Friday, December 5, 2014

This Week's Sci-Light!

Image credit: ESA and the Planck Collaboration
Not many weeks ago, I blogged about a probe that landed on a comet and sent footage to Earth.  While that probe sits in the dark unable to recharge its batteries, we, still benefiting from the sun's rays, consider a larger subject--the universe.  Centuries of humans have stared into space marveling at the stars, the moon or distant planets.

European, US and Canadian scientists looked together into space using Planck (European Space Agency mission) instruments to measure the oldest light in our universe.   What they discovered was unexpected--the universe is older than they thought by 100 million years at 13.8 billion year old.

One of the US scientists participating in the project, Charles Lawrence from the NASA Jet Propulsion Laboratory said, "As that ancient light travels to us, matter acts like an obstacle course getting in its way and changing the patterns slightly. "

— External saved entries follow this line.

-- pv_equiv track=rewrite | github.com/Zyyeric/Aegaeon | aegaeon/quick_model_loader/quick_model_loader/model_loader.py | create_cuts
-- ===== SOURCE A (Python) =====
-- from typing import Optional, List, Tuple, Generator, Dict, Union
--
-- def create_cuts(size: int, cuts_num: int) -> List[Tuple[int, int]]:
--     cuts = []
--     mod = size % cuts_num
--     for i in range(cuts_num):
--         if i == 0:
--             start = 0
--         else:
--             start = cuts[i - 1][1]
--         if i == cuts_num - 1:
--             end = size
--         else:
--             end = start + size // cuts_num
--             if i < mod:
--                 end += 1
--         cuts.append((start, end))
--     return cuts
-- ===== SOURCE B (Python) =====
-- def create_cuts(size, cuts_num):
--     base, mod = divmod(size, cuts_num)
--     return [(i * base + min(i, mod), (i + 1) * base + min(i + 1, mod))
--             for i in range(cuts_num)]
-- ===== Notes on version B (the rewrite author's own statement) =====
-- stated objective: simpler
-- what changed: Replaces A's sequential loop that threads each cut's start from the previous cut's end (with a special case for the last cut) by a single comprehension computing each cut independently from the closed form (i*base + min(i,mod), (i+1)*base + min(i+1,mod)).
import Mathlib
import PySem

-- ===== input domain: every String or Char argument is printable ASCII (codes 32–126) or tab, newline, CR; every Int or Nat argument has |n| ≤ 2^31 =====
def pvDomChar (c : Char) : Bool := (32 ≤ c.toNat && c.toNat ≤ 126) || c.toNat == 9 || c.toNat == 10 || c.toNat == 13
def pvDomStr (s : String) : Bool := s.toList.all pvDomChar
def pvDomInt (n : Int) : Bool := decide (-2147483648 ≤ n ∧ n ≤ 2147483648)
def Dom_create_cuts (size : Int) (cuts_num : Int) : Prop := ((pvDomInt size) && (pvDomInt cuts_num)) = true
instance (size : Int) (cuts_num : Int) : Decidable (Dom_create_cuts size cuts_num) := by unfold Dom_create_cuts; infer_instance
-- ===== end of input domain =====

-- B replaces A's sequential accumulation (each start read back from the previous cut) by an
-- independent closed-form formula per cut: simpler, no threaded state, no last-cut special case.

-- ===== PORT A =====
-- cuts[i-1][1]: the index is always in range inside the loop, ported with pyGetD (default never used)
def create_cuts (size : Int) (cuts_num : Int) : List (Int × Int) :=
  let mod := PySem.Int.mod size cuts_num
  (PySem.List.pyRange 0 cuts_num 1).foldl (fun cuts i =>
    let start : Int := if i = 0 then 0 else (PySem.List.pyGetD cuts (i - 1) (0, 0)).2
    let e : Int :=
      if i = cuts_num - 1 then size
      else
        let e0 := start + PySem.Int.floordiv size cuts_num
        if i < mod then e0 + 1 else e0
    cuts ++ [(start, e)]) []

-- ===== PORT B =====
def create_cuts_alt (size : Int) (cuts_num : Int) : List (Int × Int) :=
  let base := PySem.Int.floordiv size cuts_num
  let mod := PySem.Int.mod size cuts_num
  (PySem.List.pyRange 0 cuts_num 1).map (fun i =>
    (i * base + min i mod, (i + 1) * base + min (i + 1) mod))

-- ===== PRECONDITION & SPEC =====
-- Python raises ZeroDivisionError (in both A and B) at cuts_num = 0; that is the only exclusion.
def Pre_create_cuts (_size : Int) (cuts_num : Int) : Prop := cuts_num ≠ 0
instance (size : Int) (cuts_num : Int) : Decidable (Pre_create_cuts size cuts_num) := by unfold Pre_create_cuts; infer_instance
def pvWitness_create_cuts : Int × Int := (10, 3)

def Spec_create_cuts (size : Int) (cuts_num : Int) (out : List (Int × Int)) : Prop := out = create_cuts_alt size cuts_num
instance (size : Int) (cuts_num : Int) (out : List (Int × Int)) : Decidable (Spec_create_cuts size cuts_num out) := by unfold Spec_create_cuts; infer_instance

-- ===== CLAIM (what is proved, stated in full; the proofs are below) =====
def Claim_equal_create_cuts : Prop := ∀ (size : Int) (cuts_num : Int), Dom_create_cuts size cuts_num → Pre_create_cuts size cuts_num → Spec_create_cuts size cuts_num (create_cuts size cuts_num)

-- ===== LEMMAS AND PROOFS =====

-- Invariant: A's loop over range(k) has built exactly B's closed-form list for the first k cuts.
theorem cuts_invariant (size n : Int) (hn : 0 < n) (k : Nat) (hk : (k : Int) ≤ n) :
    (PySem.List.pyRange 0 (k : Int) 1).foldl (fun cuts i =>
      let start : Int := if i = 0 then 0 else (PySem.List.pyGetD cuts (i - 1) (0, 0)).2
      let e : Int :=
        if i = n - 1 then size
        else
          let e0 := start + PySem.Int.floordiv size n
          if i < PySem.Int.mod size n then e0 + 1 else e0
      cuts ++ [(start, e)]) []
    = (PySem.List.pyRange 0 (k : Int) 1).map (fun i =>
        (i * PySem.Int.floordiv size n + min i (PySem.Int.mod size n),
         (i + 1) * PySem.Int.floordiv size n + min (i + 1) (PySem.Int.mod size n))) := by
  induction k with
  | zero => simp
  | succ k ih =>
    have hk' : (k : Int) ≤ n := by push_cast at hk ⊢; omega
    have hsplit : PySem.List.pyRange 0 ((k : Int) + 1) 1
        = PySem.List.pyRange 0 (k : Int) 1 ++ [(k : Int)] :=
      PySem.List.pyRange_one_succ_right (by positivity)
    have hmn : 0 ≤ PySem.Int.mod size n := PySem.Int.mod_nonneg size hn
    have hml : PySem.Int.mod size n < n := PySem.Int.mod_lt size hn
    have hid : PySem.Int.floordiv size n * n + PySem.Int.mod size n = size :=
      PySem.Int.floordiv_mul_add_mod size n
    push_cast
    rw [hsplit, List.foldl_append, List.map_append, ih hk']
    simp only [List.foldl_cons, List.foldl_nil, List.map_cons, List.map_nil]
    set b := PySem.Int.floordiv size n with hb
    set m := PySem.Int.mod size n with hm
    -- the start of cut k equals the closed-form first component
    have hstart :
        (if (k : Int) = 0 then (0 : Int)
         else (PySem.List.pyGetD ((PySem.List.pyRange 0 (k : Int) 1).map (fun i =>
            (i * b + min i m, (i + 1) * b + min (i + 1) m))) ((k : Int) - 1) (0, 0)).2)
        = (k : Int) * b + min (k : Int) m := by
      by_cases h0 : (k : Int) = 0
      · simp [h0]; omega
      · have hk1 : k - 1 < k := by omega
        have : ((k : Int) - 1) = ((k - 1 : Nat) : Int) := by omega
        rw [if_neg h0, this,
          PySem.List.pyGetD_map_pyRange (n := k) (k := k - 1) _ _ hk1]
        have : ((k - 1 : Nat) : Int) = (k : Int) - 1 := by omega
        rw [this]
        ring_nf
    rw [hstart]
    congr 1
    have harith : ∀ z w : Int, z = w →
        [((k : Int) * b + min (k : Int) m, z)] = [((k : Int) * b + min (k : Int) m, w)] := by
      intro z w h; rw [h]
    apply harith
    split_ifs with hlast hcm
    · -- forced last end: size = (k+1)*b + min (k+1) m
      rw [hlast]
      have : min (n - 1 + 1) m = m := by omega
      rw [this]; ring_nf; linarith [hid]
    · have : min ((k : Int) + 1) m = min (k : Int) m + 1 := by omega
      rw [this]; ring
    · have : min ((k : Int) + 1) m = min (k : Int) m := by omega
      rw [this]; ring

-- ===== VERDICT (by name: the statement is the Claim_ definition above) =====
theorem create_cuts_spec : Claim_equal_create_cuts := by
  intro size n _ hn
  unfold Pre_create_cuts at hn
  unfold Spec_create_cuts create_cuts create_cuts_alt
  by_cases hpos : 0 < n
  · have hcast : ((n.toNat : Nat) : Int) = n := Int.toNat_of_nonneg (le_of_lt hpos)
    have := cuts_invariant size n hpos n.toNat (by omega)
    rw [hcast] at this
    simpa using this
  · have : n < 0 := by omega
    simp [PySem.List.pyRange_one_eq_nil (by omega : n ≤ (0 : Int))]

A map of a patch of sky showing the temperature and polarization of microwave radiation emitted by dust swirling in the magnetic field of the Milky Way. Credit European Space Agency
Many links, photos, and videos on the project are housed on the NASA site and a new analysis outlined in the New York Times,  New Images Refine View of Infant Universe, by Dennis Overbye gives the vital statistics of the universe at birth--in essence the universe's baby picture.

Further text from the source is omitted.